被敬鸿如此不留情面地说了,元雪的脸连忙变得通红,绞紧手绢道:“对不起...”
敬鸿不再剖析,直接转身去找林知墨。
元雪抬起头,眼神里充满了屈辱和憎恨,敬鸿不外是皇甫初身边的一个仆从,竟然还这么说她。

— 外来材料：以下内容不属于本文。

-- pv_equiv track=rewrite | github.com/cboyd0319/JobSentinel | src/jsa/auto_update.py | _is_security_update
-- ===== SOURCE A (Python) =====
-- def _is_security_update(body: str) -> bool:
--     """Check if release is a security update.
--
--     Args:
--         body: Release notes body
--
--     Returns:
--         True if security update
--     """
--     security_keywords = [
--         "security",
--         "vulnerability",
--         "cve",
--         "exploit",
--         "malicious",
--         "patch",
--         "critical update",
--     ]
--     body_lower = body.lower()
--     return any(keyword in body_lower for keyword in security_keywords)
-- ===== SOURCE B (Python) =====
-- _KEYWORDS = [
--     "security",
--     "vulnerability",
--     "cve",
--     "exploit",
--     "malicious",
--     "patch",
--     "critical update",
-- ]
--
--
-- def _is_security_update(body: str) -> bool:
--     """Single left-to-right pass: simulate the multi-pattern NFA, keeping the
--     set of partially matched keyword suffixes and extending/starting them at
--     each character."""
--     active = []  # suffixes of keywords still to be matched at this point
--     for ch in body.lower():
--         nxt = []
--         for s in active + _KEYWORDS:
--             if s[0] == ch:
--                 rest = s[1:]
--                 if not rest:
--                     return True
--                 nxt.append(rest)
--         active = nxt
--     return False
-- ===== Notes on version B (the rewrite author's own statement) =====
-- stated objective: alternative
-- what changed: B replaces the per-keyword any()-substring loop by a single left-to-right pass that simulates the multi-pattern NFA: it maintains the list of partially matched keyword suffixes, advancing or starting matches at each character and returning True when a suffix is consumed.
import Mathlib
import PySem

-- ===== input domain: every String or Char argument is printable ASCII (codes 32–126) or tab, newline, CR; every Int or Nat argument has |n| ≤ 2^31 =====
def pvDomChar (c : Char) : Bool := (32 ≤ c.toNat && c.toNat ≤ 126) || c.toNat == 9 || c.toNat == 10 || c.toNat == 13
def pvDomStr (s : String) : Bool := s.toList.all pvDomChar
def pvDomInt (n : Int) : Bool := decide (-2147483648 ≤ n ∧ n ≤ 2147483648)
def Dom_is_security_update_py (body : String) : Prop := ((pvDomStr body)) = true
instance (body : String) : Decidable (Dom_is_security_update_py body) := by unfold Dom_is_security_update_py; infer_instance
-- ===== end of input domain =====

-- B replaces A's per-keyword substring loop by one left-to-right pass simulating the
-- multi-pattern NFA (a list of partially matched keyword suffixes); same boolean result.


-- ===== PORT A =====
def secKeywords : List String :=
  ["security", "vulnerability", "cve", "exploit", "malicious", "patch", "critical update"]

def is_security_update_py (body : String) : Bool :=
  let body_lower := PySem.Str.lower body
  secKeywords.any (fun keyword => PySem.Str.isIn keyword body_lower)

-- ===== PORT B =====
-- B's keyword list, as char lists (Source B's _KEYWORDS)
def secKW : List (List Char) :=
  ["security".toList, "vulnerability".toList, "cve".toList, "exploit".toList,
   "malicious".toList, "patch".toList, "critical update".toList]

-- Source B's loop: `active` is the list of keyword suffixes still being matched;
-- at each char, a candidate equal to [c] completes a match (the early `return True`),
-- otherwise candidates whose head is c survive with their tail.
def secStep : List (List Char) → List Char → Bool
  | _, [] => false
  | active, c :: rest =>
      let cands := active ++ secKW
      if cands.any (fun s => s = [c]) then true
      else
        secStep (cands.filterMap (fun s =>
          match s with
          | [] => none
          | h :: t => if h = c then some t else none)) rest

def is_security_update_py_alt (body : String) : Bool :=
  secStep [] (PySem.Chars.lower body.toList)

-- ===== PRECONDITION & SPEC =====
def Spec_is_security_update_py (body : String) (out : Bool) : Prop := out = is_security_update_py_alt body
instance (body : String) (out : Bool) : Decidable (Spec_is_security_update_py body out) := by unfold Spec_is_security_update_py; infer_instance

-- ===== CLAIM (what is proved, stated in full; the proofs are below) =====
def Claim_equal_is_security_update_py : Prop := ∀ (body : String), Dom_is_security_update_py body → Spec_is_security_update_py body (is_security_update_py body)

-- ===== LEMMAS AND PROOFS =====

lemma secKW_ne_nil : ∀ k ∈ secKW, k ≠ [] := by decide

-- invariant of B's scan: success iff some active suffix completes at the head,
-- or some keyword occurs somewhere in the remaining text
lemma secStep_iff (cs : List Char) : ∀ (active : List (List Char)),
    (∀ s ∈ active, s ≠ []) →
    (secStep active cs = true ↔
      (∃ s ∈ active, s <+: cs) ∨ ∃ k ∈ secKW, ∃ j, k <+: cs.drop j) := by
  induction cs with
  | nil =>
      intro active hne
      simp only [secStep, List.drop_nil]
      constructor
      · intro h; cases h
      · rintro (⟨s, hs, hp⟩ | ⟨k, hk, _, hp⟩)
        · exact absurd (List.prefix_nil.mp hp) (hne s hs)
        · exact absurd (List.prefix_nil.mp hp) (secKW_ne_nil k hk)
  | cons c rest ih =>
      intro active hne
      simp only [secStep]
      by_cases hhit : (active ++ secKW).any (fun s => s = [c]) = true
      · simp only [hhit, if_true, true_iff]
        obtain ⟨s, hs, hsc⟩ := List.any_eq_true.mp hhit
        have hsc : s = [c] := by simpa using hsc
        rcases List.mem_append.mp hs with h | h
        · exact Or.inl ⟨s, h, by rw [hsc]; exact ⟨rest, rfl⟩⟩
        · exact Or.inr ⟨s, h, 0, by rw [hsc]; exact ⟨rest, rfl⟩⟩
      · simp only [hhit, Bool.false_eq_true, if_false]
        have hno : ∀ s ∈ active ++ secKW, s ≠ [c] := by
          intro s hs heq
          exact hhit (List.any_eq_true.mpr ⟨s, hs, by simp [heq]⟩)
        set f : List Char → Option (List Char) := fun s =>
          match s with
          | [] => none
          | h :: t => if h = c then some t else none with hf
        have hmem : ∀ t, t ∈ (active ++ secKW).filterMap f ↔ (c :: t) ∈ active ++ secKW := by
          intro t
          rw [List.mem_filterMap]
          constructor
          · rintro ⟨s, hs, hft⟩
            cases s with
            | nil => simp [hf] at hft
            | cons h t' =>
                simp only [hf] at hft
                by_cases hc : h = c
                · rw [if_pos hc] at hft
                  obtain rfl := Option.some.inj hft
                  subst hc
                  exact hs
                · rw [if_neg hc] at hft
                  cases hft
          · intro h; exact ⟨c :: t, h, by simp [hf]⟩
        have hne' : ∀ t ∈ (active ++ secKW).filterMap f, t ≠ [] := by
          intro t ht hteq
          subst hteq
          exact hno _ ((hmem []).mp ht) rfl
        rw [ih _ hne']
        constructor
        · rintro (⟨t, ht, hp⟩ | ⟨k, hk, j, hp⟩)
          · rcases List.mem_append.mp ((hmem t).mp ht) with h | h
            · exact Or.inl ⟨c :: t, h, List.cons_prefix_cons.mpr ⟨rfl, hp⟩⟩
            · exact Or.inr ⟨c :: t, h, 0, List.cons_prefix_cons.mpr ⟨rfl, hp⟩⟩
          · exact Or.inr ⟨k, hk, j + 1, by simpa using hp⟩
        · rintro (⟨s, hs, hp⟩ | ⟨k, hk, j, hp⟩)
          · have hsne : s ≠ [] := hne s hs
            match s, hsne with
            | h :: t, _ =>
                obtain ⟨rfl, hp'⟩ := List.cons_prefix_cons.mp hp
                exact Or.inl ⟨t, (hmem t).mpr (List.mem_append.mpr (Or.inl hs)), hp'⟩
          · cases j with
            | zero =>
                have hkne : k ≠ [] := secKW_ne_nil k hk
                match k, hkne with
                | h :: t, _ =>
                    obtain ⟨rfl, hp'⟩ := List.cons_prefix_cons.mp hp
                    exact Or.inl ⟨t, (hmem t).mpr (List.mem_append.mpr (Or.inr hk)), hp'⟩
            | succ j => exact Or.inr ⟨k, hk, j, by simpa using hp⟩

lemma secKW_eq_map : secKW = secKeywords.map String.toList := by decide

lemma secA_iff (body : String) :
    is_security_update_py body = true ↔
      ∃ a ∈ secKW, PySem.Chars.isIn a (PySem.Chars.lower body.toList) = true := by
  simp only [is_security_update_py, List.any_eq_true]
  constructor
  · rintro ⟨k, hk, hin⟩
    rw [PySem.Str.isIn_iff_infix, ← PySem.Chars.isIn_iff_infix, PySem.Str.toList_lower] at hin
    refine ⟨k.toList, ?_, hin⟩
    rw [secKW_eq_map]
    exact List.mem_map_of_mem hk
  · rintro ⟨a, ha, hin⟩
    rw [secKW_eq_map] at ha
    obtain ⟨k, hk, rfl⟩ := List.mem_map.mp ha
    refine ⟨k, hk, ?_⟩
    rw [PySem.Str.isIn_iff_infix, ← PySem.Chars.isIn_iff_infix, PySem.Str.toList_lower]
    exact hin

-- ===== VERDICT (by name: the statement is the Claim_ definition above) =====
theorem is_security_update_py_spec : Claim_equal_is_security_update_py := by
  intro body _
  unfold Spec_is_security_update_py
  rw [Bool.eq_iff_iff]
  rw [secA_iff, is_security_update_py_alt,
    secStep_iff (PySem.Chars.lower body.toList) [] (by simp)]
  constructor
  · rintro ⟨a, ha, hin⟩
    rcases (PySem.Chars.exists_prefix_drop_iff_isIn a _).mpr hin with ⟨j, hp⟩
    exact Or.inr ⟨a, ha, j, hp⟩
  · rintro (⟨s, hs, _⟩ | ⟨a, ha, j, hp⟩)
    · cases hs
    · exact ⟨a, ha, (PySem.Chars.exists_prefix_drop_iff_isIn a _).mp ⟨j, hp⟩⟩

元雪在心里恨恨地想,等她以后嫁给皇甫初,绝对不会饶了他。
“小姐,我们走吧。”听荷看元雪的脸色欠好,小心翼翼地说道。
“听荷,你适才望见了从这个铺子里出来的女子了吗?”元雪问道。
“望见了。”听荷好奇道:“小姐,您认识她?”
“不认识。”元雪摇摇头,然后又愣住,“可是我总以为以前见过她,可就是想不起来。”
“可能是认错了吧。”听荷适才只是看了一眼,并没有瞧得很仔细。
“小姐,我们出来挺久了,再不回去夫人肯定会担忧。”听荷提议道:“等过两天我们再来取衣服,现在该回去了。”
“走吧。”适才遇到敬鸿那一出,让元雪马上没了继续逛街的兴趣,便和听荷一起脱离。
只是她脑海里还在不时地想适才遇到的女子,她保证自己以前一定见过她。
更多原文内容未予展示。